Instructions for the task: Would you please transcribe, exactly as written, the lines of the entries below starting at the one that holds "obtain ⟨hd1, ht2⟩ := ht" and ending at the one that holds "have hinf : (['-', '-'] : List Char) <:+: (c", both included?

Excerpts from a dataset:
-- pv_equiv track=rewrite | github.com/MixBass/Task1 | NewsClassification/NewsCollection/checks.py | checkSearchLine
-- ===== SOURCE A (Python) =====
-- def basicCheckStr(strForCheck, lengthLimit):
--     if isinstance(strForCheck, str):
--         if strForCheck:
--             if len(strForCheck) <= lengthLimit:
--                 return True
--             else:
--                 return False
--         else:
--             return False
--     else:
--         return False
--
-- def checkSearchLine(searchLine):
--     if basicCheckStr(searchLine, 100):
--         words = searchLine.split("-")
--         for word in words:
--             if not word:
--                 return False
--         return True
--     else:
--         return False
-- ===== SOURCE B (Python) =====
-- def checkSearchLine(searchLine):
--     # Validate the dash structure directly on the raw string: an empty split
--     # segment exists exactly when the string starts or ends with a dash or
--     # contains two adjacent dashes.
--     return (isinstance(searchLine, str)
--             and 0 < len(searchLine) <= 100
--             and not searchLine.startswith("-")
--             and not searchLine.endswith("-")
--             and "--" not in searchLine)
-- ===== Notes on version B (the rewrite author's own statement) =====
-- stated objective: idiomatic
-- what changed: B drops the split-on-dash list and the empty-segment loop, checking the three substring conditions (leading dash, trailing dash, adjacent double dash) on the raw string in one boolean expression.
import Mathlib
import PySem

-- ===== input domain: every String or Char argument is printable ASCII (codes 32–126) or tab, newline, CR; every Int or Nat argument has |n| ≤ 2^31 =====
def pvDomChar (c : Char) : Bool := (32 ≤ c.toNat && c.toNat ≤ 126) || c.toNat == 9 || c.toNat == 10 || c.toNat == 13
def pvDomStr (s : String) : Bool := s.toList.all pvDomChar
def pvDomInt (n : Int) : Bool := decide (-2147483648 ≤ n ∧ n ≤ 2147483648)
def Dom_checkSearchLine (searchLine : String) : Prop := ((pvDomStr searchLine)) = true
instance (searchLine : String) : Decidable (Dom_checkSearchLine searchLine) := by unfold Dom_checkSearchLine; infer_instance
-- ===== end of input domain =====

-- B replaces A's split-on-dash-and-scan-for-empty-segment loop by three direct substring
-- checks on the raw string (idiomatic; same cost, no intermediate list).

-- ===== PORT A =====
-- isinstance(strForCheck, str) is always true for a String argument, so that guard is the identity here.
def basicCheckStr (strForCheck : String) (lengthLimit : Int) : Bool :=
  if strForCheck.toList ≠ [] then
    if PySem.Str.len strForCheck ≤ lengthLimit then true else false
  else false

-- the 'for word in words: if not word: return False / return True' loop
def checkWordsLoop : List (List Char) → Bool
  | [] => true
  | w :: ws => if w.isEmpty then false else checkWordsLoop ws

def checkSearchLine (searchLine : String) : Bool :=
  if basicCheckStr searchLine 100 then
    checkWordsLoop (PySem.Chars.splitOn searchLine.toList ("-".toList))
  else false

-- ===== PORT B =====
def checkSearchLine_alt (searchLine : String) : Bool :=
  (0 < PySem.Str.len searchLine) && (PySem.Str.len searchLine ≤ 100)
  && !(PySem.Str.startswith searchLine "-")
  && !(PySem.Str.endswith searchLine "-")
  && !(PySem.Str.isIn "--" searchLine)

-- ===== PRECONDITION & SPEC =====
def Spec_checkSearchLine (searchLine : String) (out : Bool) : Prop := out = checkSearchLine_alt searchLine
instance (searchLine : String) (out : Bool) : Decidable (Spec_checkSearchLine searchLine out) := by unfold Spec_checkSearchLine; infer_instance

-- ===== CLAIM (what is proved, stated in full; the proofs are below) =====
def Claim_equal_checkSearchLine : Prop := ∀ (searchLine : String), Dom_checkSearchLine searchLine → Spec_checkSearchLine searchLine (checkSearchLine searchLine)

-- ===== LEMMAS AND PROOFS =====

-- structural single-char '-' split (proof-side reformulation of PySem.Chars.splitOn.go)
def split1 : List Char → List (List Char)
  | [] => [[]]
  | c :: r => if c = '-' then [] :: split1 r else (split1 r).modifyHead (c :: ·)

-- two-state automaton: 'runOK true cs' = rest of the string is fine while inside a nonempty
-- segment; 'runOK false cs' = cs must open a fresh nonempty segment
def runOK (inPiece : Bool) : List Char → Bool
  | [] => inPiece
  | c :: r => if c = '-' then (if inPiece then runOK false r else false) else runOK true r

theorem split1_ne_nil (cs : List Char) : split1 cs ≠ [] := by
  cases cs with
  | nil => simp [split1]
  | cons c r =>
    simp only [split1]
    split
    · simp
    · cases h : split1 r with
      | nil => exact absurd h (split1_ne_nil r)
      | cons a t => simp

theorem go_eq (l : List Char) (fuel : Nat) (cur : List Char) (acc : List (List Char))
    (hf : l.length < fuel) :
    PySem.Chars.splitOn.go ("-".toList) fuel l cur acc
      = acc.reverse ++ (split1 l).modifyHead (cur.reverse ++ ·) := by
  induction l generalizing fuel cur acc with
  | nil =>
    cases fuel with
    | zero => omega
    | succ f => simp [PySem.Chars.splitOn.go, split1]
  | cons c r ih =>
    cases fuel with
    | zero => omega
    | succ f =>
      have hlt : r.length < f := by simp at hf; omega
      by_cases hc : c = '-'
      · subst hc
        have hpre : ("-".toList).isPrefixOf ('-' :: r) = true := by
          simp [List.isPrefixOf]
        simp only [PySem.Chars.splitOn.go, hpre, if_true]
        have hdrop : List.drop ("-".toList.length) ('-' :: r) = r := rfl
        rw [hdrop, ih f [] (cur.reverse :: acc) hlt]
        cases hsr : split1 r with
        | nil => exact absurd hsr (split1_ne_nil r)
        | cons a t => simp [split1, hsr]
      · have hpre : ("-".toList).isPrefixOf (c :: r) = false := by
          have : (('-' : Char) == c) = false := beq_eq_false_iff_ne.mpr (fun h => hc h.symm)
          simp [List.isPrefixOf, this]
        simp only [PySem.Chars.splitOn.go, hpre, Bool.false_eq_true, if_false]
        rw [ih f (c :: cur) acc hlt]
        simp only [split1, if_neg hc]
        cases h : split1 r with
        | nil => exact absurd h (split1_ne_nil r)
        | cons a t => simp

theorem splitOn_eq_split1 (cs : List Char) :
    PySem.Chars.splitOn cs ("-".toList) = split1 cs := by
  rw [PySem.Chars.splitOn, go_eq cs (cs.length + 1) [] [] (by omega)]
  cases h : split1 cs with
  | nil => exact absurd h (split1_ne_nil cs)
  | cons a t => simp

theorem loop_eq_all (ws : List (List Char)) :
    checkWordsLoop ws = ws.all (fun w => !w.isEmpty) := by
  induction ws with
  | nil => rfl
  | cons w ws ih =>
    simp only [checkWordsLoop, List.all_cons, ih]
    cases w <;> simp

theorem all_split1 (cs : List Char) :
    ((split1 cs).all (fun w => !w.isEmpty) = runOK false cs)
      ∧ ((split1 cs).tail.all (fun w => !w.isEmpty) = runOK true cs) := by
  induction cs with
  | nil => simp [split1, runOK]
  | cons c r ih =>
    obtain ⟨ih1, ih2⟩ := ih
    by_cases hc : c = '-'
    · subst hc
      constructor
      · simp [split1, runOK]
      · simpa [split1, runOK] using ih1
    · cases h : split1 r with
      | nil => exact absurd h (split1_ne_nil r)
      | cons a t =>
        rw [h] at ih2
        constructor
        · simp only [split1, h, List.modifyHead, List.all_cons, List.isEmpty_cons,
            Bool.not_false, Bool.true_and, runOK, if_neg hc]
          simpa using ih2
        · simp only [split1, h, List.modifyHead, List.tail_cons, runOK, if_neg hc]
          simpa using ih2

theorem startswith_decide (cs p : List Char) :
    PySem.Chars.startswith cs p = decide (p <+: cs) := by
  rw [Bool.eq_iff_iff]; simp [PySem.Chars.startswith_iff]

theorem endswith_decide (cs p : List Char) :
    PySem.Chars.endswith cs p = decide (p <:+ cs) := by
  rw [Bool.eq_iff_iff]; simp [PySem.Chars.endswith_iff]

theorem isIn_decide (sub cs : List Char) :
    PySem.Chars.isIn sub cs = decide (sub <:+: cs) := by
  rw [Bool.eq_iff_iff]; simp [PySem.Chars.isIn_iff_infix]

theorem suffix_single_cons (c d : Char) (r' : List Char) :
    (['-'] : List Char) <:+ (c :: d :: r') ↔ (['-'] : List Char) <:+ (d :: r') := by
  rw [List.suffix_cons_iff]
  constructor
  · rintro (h | h)
    · simp at h
    · exact h
  · exact Or.inr

theorem runOK_char (cs : List Char) :
    (runOK true cs = (!decide ((['-'] : List Char) <:+ cs)
        && !decide ((['-', '-'] : List Char) <:+: cs)))
      ∧ (runOK false cs = (!cs.isEmpty && !decide ((['-'] : List Char) <+: cs)
        && !decide ((['-'] : List Char) <:+ cs)
        && !decide ((['-', '-'] : List Char) <:+: cs))) := by
  induction cs with
  | nil => simp [runOK]
  | cons c r ih =>
    obtain ⟨ihT, ihF⟩ := ih
    by_cases hc : c = '-'
    · subst hc
      cases r with
      | nil => simp [runOK]
      | cons d r' =>
        constructor
        · rw [show runOK true ('-' :: d :: r') = runOK false (d :: r') from rfl, ihF]
          have hinf : (['-', '-'] : List Char) <:+: ('-' :: d :: r')
              ↔ ((['-'] : List Char) <+: (d :: r') ∨ (['-', '-'] : List Char) <:+: (d :: r')) := by
            rw [List.infix_cons_iff]
            constructor
            · rintro (h | h)
              · rcases h with ⟨t, ht⟩
                refine Or.inl ⟨t, ?_⟩
                simp at ht
                obtain ⟨hd1, ht2⟩ := ht
                subst ht2
                rw [← hd1]
                simp
              · exact Or.inr h
            · rintro (⟨t, ht⟩ | h)
              · exact Or.inl ⟨t, by rw [← ht]; simp⟩
              · exact Or.inr h
          rw [Bool.eq_iff_iff]
          simp [suffix_single_cons, hinf]
          tauto
        · rw [show runOK false ('-' :: d :: r') = false from rfl]
          have hp : (['-'] : List Char) <+: ('-' :: d :: r') := ⟨d :: r', rfl⟩
          simp [hp]
    · have hpre1 : ¬ ((['-'] : List Char) <+: (c :: r)) := by
        rintro ⟨t, ht⟩; simp at ht; exact hc ht.1.symm
      have hT : runOK true (c :: r) = runOK true r := by simp [runOK, hc]
      have hF : runOK false (c :: r) = runOK true r := by simp [runOK, hc]
      have key : runOK true (c :: r) = (!decide ((['-'] : List Char) <:+ (c :: r))
          && !decide ((['-', '-'] : List Char) <:+: (c :: r))) := by
        cases r with
        | nil =>
          rw [hT]
          have h1 : ¬ ((['-'] : List Char) <:+ [c]) := by
            rintro ⟨t, ht⟩
            have ht' : t = [] := by
              cases t with
              | nil => rfl
              | cons a u =>
                have := congrArg List.length ht
                simp at this
            subst ht'; simp at ht; exact hc ht.symm
          have h2 : ¬ ((['-', '-'] : List Char) <:+: [c]) := by
            intro h; have := h.length_le; simp at this
          simp [runOK, h1, h2]
        | cons d r' =>
          rw [hT, ihT]
          have hinf : (['-', '-'] : List Char) <:+: (c :: d :: r')
              ↔ (['-', '-'] : List Char) <:+: (d :: r') := by
            rw [List.infix_cons_iff]
            constructor
            · rintro (h | h)
              · rcases h with ⟨t, ht⟩; simp at ht; exact absurd ht.1.symm hc
              · exact h
            · exact Or.inr
          rw [Bool.eq_iff_iff]
          simp [suffix_single_cons, hinf]
      refine ⟨key, ?_⟩
      rw [hF, ← hT, key, Bool.eq_iff_iff]
      simp [hpre1]

-- ===== VERDICT (by name: the statement is the Claim_ definition above) =====
theorem checkSearchLine_spec : Claim_equal_checkSearchLine := by
  intro s _
  unfold Spec_checkSearchLine checkSearchLine checkSearchLine_alt
  by_cases h1 : s.toList = []
  · simp [basicCheckStr, h1, PySem.Str.len_eq]
  · by_cases h2 : PySem.Str.len s ≤ 100
    · have hb : basicCheckStr s 100 = true := by
        unfold basicCheckStr; rw [if_pos h1, if_pos h2]
      simp only [hb, if_true]
      rw [splitOn_eq_split1, loop_eq_all, (all_split1 s.toList).1, (runOK_char s.toList).2,
        PySem.Str.startswith_eq, PySem.Str.endswith_eq, PySem.Str.isIn_eq,
        startswith_decide, endswith_decide, isIn_decide]
      have h0 : (0 : Int) < PySem.Str.len s := by
        rw [PySem.Str.len_eq]
        cases hl : s.toList with
        | nil => exact absurd hl h1
        | cons a t => simp
      have hne : s.toList.isEmpty = false := by simp [h1]
      have hl : s.toList.length = s.length := by simp
      have h0n : 0 < s.length := by
        rw [PySem.Str.len_eq, hl] at h0; exact_mod_cast h0
      have h2n : s.length ≤ 100 := by
        rw [PySem.Str.len_eq, hl] at h2; exact_mod_cast h2
      simp only [show ("-".toList : List Char) = ['-'] from rfl,
        show ("--".toList : List Char) = ['-', '-'] from rfl]
      simp [h0n, h2n, hne, Bool.and_assoc]
    · have hb : basicCheckStr s 100 = false := by
        unfold basicCheckStr; rw [if_pos h1, if_neg h2]
      have h2n : ¬ s.length ≤ 100 := by
        intro h; apply h2
        rw [PySem.Str.len_eq, show s.toList.length = s.length from by simp]
        exact_mod_cast h
      simp [hb, h2n]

Result below:
                obtain ⟨hd1, ht2⟩ := ht
                subst ht2
                rw [← hd1]
                simp
              · exact Or.inr h
            · rintro (⟨t, ht⟩ | h)
              · exact Or.inl ⟨t, by rw [← ht]; simp⟩
              · exact Or.inr h
          rw [Bool.eq_iff_iff]
          simp [suffix_single_cons, hinf]
          tauto
        · rw [show runOK false ('-' :: d :: r') = false from rfl]
          have hp : (['-'] : List Char) <+: ('-' :: d :: r') := ⟨d :: r', rfl⟩
          simp [hp]
    · have hpre1 : ¬ ((['-'] : List Char) <+: (c :: r)) := by
        rintro ⟨t, ht⟩; simp at ht; exact hc ht.1.symm
      have hT : runOK true (c :: r) = runOK true r := by simp [runOK, hc]
      have hF : runOK false (c :: r) = runOK true r := by simp [runOK, hc]
      have key : runOK true (c :: r) = (!decide ((['-'] : List Char) <:+ (c :: r))
          && !decide ((['-', '-'] : List Char) <:+: (c :: r))) := by
        cases r with
        | nil =>
          rw [hT]
          have h1 : ¬ ((['-'] : List Char) <:+ [c]) := by
            rintro ⟨t, ht⟩
            have ht' : t = [] := by
              cases t with
              | nil => rfl
              | cons a u =>
                have := congrArg List.length ht
                simp at this
            subst ht'; simp at ht; exact hc ht.symm
          have h2 : ¬ ((['-', '-'] : List Char) <:+: [c]) := by
            intro h; have := h.length_le; simp at this
          simp [runOK, h1, h2]
        | cons d r' =>
          rw [hT, ihT]
          have hinf : (['-', '-'] : List Char) <:+: (c :: d :: r')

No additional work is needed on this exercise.